- Your assignment -
In the material below, list every line carrying the string "else".

- Data supplied -
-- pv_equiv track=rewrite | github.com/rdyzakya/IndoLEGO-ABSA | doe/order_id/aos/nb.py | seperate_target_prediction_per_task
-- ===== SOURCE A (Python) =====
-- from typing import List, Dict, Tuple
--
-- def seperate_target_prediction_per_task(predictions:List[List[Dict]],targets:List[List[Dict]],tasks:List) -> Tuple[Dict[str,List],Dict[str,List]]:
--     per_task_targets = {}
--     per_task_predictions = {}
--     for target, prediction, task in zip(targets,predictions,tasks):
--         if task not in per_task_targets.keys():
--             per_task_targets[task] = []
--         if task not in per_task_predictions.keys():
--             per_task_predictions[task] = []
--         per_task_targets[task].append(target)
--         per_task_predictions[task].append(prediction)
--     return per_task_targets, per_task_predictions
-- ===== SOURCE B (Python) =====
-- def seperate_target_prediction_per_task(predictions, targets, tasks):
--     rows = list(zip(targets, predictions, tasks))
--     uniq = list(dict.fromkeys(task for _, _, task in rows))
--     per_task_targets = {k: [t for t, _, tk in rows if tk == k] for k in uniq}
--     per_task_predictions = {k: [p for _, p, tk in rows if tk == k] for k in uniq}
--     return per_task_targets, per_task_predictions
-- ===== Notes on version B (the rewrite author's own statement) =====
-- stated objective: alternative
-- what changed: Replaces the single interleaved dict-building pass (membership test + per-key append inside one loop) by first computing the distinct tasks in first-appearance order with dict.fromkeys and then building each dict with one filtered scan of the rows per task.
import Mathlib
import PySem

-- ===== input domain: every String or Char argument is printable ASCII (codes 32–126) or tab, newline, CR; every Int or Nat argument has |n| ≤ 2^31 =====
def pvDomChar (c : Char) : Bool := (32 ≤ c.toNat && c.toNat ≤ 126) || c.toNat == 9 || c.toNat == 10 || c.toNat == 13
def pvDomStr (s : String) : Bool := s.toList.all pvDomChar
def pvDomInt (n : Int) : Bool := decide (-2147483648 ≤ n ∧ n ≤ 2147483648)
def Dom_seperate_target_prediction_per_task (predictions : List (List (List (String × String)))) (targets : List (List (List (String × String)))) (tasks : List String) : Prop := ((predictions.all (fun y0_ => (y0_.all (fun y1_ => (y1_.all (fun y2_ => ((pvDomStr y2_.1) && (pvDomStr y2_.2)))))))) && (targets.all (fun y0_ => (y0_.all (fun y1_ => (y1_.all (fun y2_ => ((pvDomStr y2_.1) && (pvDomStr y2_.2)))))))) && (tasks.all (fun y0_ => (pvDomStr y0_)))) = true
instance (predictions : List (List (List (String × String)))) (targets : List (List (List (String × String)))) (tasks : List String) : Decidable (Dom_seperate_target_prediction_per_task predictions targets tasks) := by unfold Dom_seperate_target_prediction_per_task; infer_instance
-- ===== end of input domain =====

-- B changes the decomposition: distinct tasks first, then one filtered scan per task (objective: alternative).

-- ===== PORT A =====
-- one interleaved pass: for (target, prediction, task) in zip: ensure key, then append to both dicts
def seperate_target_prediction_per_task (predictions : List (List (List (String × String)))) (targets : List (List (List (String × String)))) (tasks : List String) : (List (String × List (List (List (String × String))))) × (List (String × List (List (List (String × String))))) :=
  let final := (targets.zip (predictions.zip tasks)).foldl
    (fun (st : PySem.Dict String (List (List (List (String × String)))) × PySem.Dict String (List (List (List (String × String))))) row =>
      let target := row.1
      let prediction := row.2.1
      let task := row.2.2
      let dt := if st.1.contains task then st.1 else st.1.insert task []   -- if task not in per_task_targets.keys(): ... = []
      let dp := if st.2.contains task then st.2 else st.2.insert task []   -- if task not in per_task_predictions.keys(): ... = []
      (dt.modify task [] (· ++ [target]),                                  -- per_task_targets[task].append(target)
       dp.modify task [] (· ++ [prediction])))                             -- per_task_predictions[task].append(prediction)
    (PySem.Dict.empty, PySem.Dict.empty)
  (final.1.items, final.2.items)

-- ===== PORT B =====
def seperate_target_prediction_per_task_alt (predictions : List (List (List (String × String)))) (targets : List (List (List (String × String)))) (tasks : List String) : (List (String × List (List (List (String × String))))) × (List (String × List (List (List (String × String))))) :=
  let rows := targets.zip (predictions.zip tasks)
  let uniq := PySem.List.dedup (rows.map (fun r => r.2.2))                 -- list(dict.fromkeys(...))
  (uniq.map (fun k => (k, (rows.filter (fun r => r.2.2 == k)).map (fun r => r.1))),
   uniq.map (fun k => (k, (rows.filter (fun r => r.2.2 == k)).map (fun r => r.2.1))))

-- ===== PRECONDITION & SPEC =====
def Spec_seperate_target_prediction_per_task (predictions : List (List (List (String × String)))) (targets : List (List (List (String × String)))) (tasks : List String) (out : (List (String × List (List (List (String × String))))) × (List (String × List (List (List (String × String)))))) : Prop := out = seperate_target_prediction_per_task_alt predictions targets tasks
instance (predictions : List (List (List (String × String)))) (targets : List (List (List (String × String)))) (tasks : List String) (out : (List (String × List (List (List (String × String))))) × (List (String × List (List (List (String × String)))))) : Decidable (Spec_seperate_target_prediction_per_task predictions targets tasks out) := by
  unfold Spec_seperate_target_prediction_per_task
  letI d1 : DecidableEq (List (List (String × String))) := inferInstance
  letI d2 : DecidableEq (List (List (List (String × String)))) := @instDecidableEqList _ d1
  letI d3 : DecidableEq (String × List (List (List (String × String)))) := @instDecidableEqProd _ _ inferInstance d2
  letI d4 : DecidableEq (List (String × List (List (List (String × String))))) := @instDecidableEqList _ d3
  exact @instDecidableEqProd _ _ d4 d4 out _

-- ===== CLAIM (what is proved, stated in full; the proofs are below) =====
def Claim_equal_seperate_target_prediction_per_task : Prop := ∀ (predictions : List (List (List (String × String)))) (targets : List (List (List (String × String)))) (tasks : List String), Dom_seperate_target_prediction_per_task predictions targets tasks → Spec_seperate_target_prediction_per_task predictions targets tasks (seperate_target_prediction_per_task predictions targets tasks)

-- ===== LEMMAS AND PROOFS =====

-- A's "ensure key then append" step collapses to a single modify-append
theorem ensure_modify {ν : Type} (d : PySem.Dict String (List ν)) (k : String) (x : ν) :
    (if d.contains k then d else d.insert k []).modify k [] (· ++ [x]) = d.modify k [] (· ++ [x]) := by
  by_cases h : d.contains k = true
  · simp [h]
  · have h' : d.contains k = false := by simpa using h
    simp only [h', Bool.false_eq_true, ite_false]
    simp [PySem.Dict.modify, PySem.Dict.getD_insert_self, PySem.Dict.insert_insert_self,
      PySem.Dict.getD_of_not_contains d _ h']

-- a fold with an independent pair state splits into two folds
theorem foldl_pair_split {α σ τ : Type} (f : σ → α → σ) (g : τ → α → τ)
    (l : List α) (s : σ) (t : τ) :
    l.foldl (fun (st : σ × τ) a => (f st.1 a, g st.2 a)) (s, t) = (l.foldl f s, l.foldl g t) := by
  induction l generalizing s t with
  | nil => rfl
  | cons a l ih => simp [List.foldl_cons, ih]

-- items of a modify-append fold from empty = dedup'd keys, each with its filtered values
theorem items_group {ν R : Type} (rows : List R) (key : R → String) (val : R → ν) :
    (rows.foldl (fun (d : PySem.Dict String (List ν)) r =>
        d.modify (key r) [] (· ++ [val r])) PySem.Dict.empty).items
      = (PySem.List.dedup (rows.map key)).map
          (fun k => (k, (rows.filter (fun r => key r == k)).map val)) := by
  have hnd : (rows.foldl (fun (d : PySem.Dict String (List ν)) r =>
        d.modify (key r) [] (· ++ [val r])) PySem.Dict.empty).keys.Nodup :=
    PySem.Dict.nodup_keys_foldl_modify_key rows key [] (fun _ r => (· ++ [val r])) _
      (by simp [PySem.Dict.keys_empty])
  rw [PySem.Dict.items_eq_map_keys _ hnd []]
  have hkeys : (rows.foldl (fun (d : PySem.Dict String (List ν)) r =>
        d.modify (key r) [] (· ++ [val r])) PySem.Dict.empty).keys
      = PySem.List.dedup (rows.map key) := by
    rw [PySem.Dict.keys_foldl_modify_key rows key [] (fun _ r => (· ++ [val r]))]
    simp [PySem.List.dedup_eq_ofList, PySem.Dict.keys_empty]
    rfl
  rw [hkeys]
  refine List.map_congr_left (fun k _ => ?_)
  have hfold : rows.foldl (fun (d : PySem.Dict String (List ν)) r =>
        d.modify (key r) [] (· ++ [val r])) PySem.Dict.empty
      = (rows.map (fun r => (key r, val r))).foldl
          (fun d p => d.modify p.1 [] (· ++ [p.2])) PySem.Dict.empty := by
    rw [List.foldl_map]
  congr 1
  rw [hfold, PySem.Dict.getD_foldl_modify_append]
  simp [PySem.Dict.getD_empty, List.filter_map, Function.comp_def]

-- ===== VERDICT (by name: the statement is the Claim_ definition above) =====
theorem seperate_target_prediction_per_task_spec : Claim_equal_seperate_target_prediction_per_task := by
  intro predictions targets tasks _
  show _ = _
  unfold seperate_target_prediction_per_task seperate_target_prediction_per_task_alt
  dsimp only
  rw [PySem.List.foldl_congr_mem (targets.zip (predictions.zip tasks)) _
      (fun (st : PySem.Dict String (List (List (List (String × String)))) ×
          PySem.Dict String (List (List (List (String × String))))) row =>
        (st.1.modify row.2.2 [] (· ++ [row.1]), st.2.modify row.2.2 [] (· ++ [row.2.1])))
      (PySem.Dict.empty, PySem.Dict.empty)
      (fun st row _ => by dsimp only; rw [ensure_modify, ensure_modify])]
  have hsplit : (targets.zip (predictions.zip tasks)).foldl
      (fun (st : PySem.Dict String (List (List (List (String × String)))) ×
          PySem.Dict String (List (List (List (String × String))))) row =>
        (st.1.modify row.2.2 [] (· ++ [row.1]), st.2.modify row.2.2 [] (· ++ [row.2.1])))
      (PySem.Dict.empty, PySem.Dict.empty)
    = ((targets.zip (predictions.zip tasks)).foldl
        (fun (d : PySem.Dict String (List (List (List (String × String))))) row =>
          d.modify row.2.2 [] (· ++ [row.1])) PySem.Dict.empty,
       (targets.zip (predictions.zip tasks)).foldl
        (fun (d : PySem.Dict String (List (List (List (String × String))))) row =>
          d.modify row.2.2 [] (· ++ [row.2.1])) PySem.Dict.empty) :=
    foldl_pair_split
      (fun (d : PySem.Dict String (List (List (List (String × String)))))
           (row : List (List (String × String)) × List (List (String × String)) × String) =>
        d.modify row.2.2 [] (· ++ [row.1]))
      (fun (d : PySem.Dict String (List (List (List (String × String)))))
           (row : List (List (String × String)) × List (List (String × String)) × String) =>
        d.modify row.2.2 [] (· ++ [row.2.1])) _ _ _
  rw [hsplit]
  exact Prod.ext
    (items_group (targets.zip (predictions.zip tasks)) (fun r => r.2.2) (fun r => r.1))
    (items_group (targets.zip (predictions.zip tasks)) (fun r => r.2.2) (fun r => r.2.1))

- Answer section -
      let dt := if st.1.contains task then st.1 else st.1.insert task []   -- if task not in per_task_targets.keys(): ... = []
      let dp := if st.2.contains task then st.2 else st.2.insert task []   -- if task not in per_task_predictions.keys(): ... = []
    (if d.contains k then d else d.insert k []).modify k [] (· ++ [x]) = d.modify k [] (· ++ [x]) := by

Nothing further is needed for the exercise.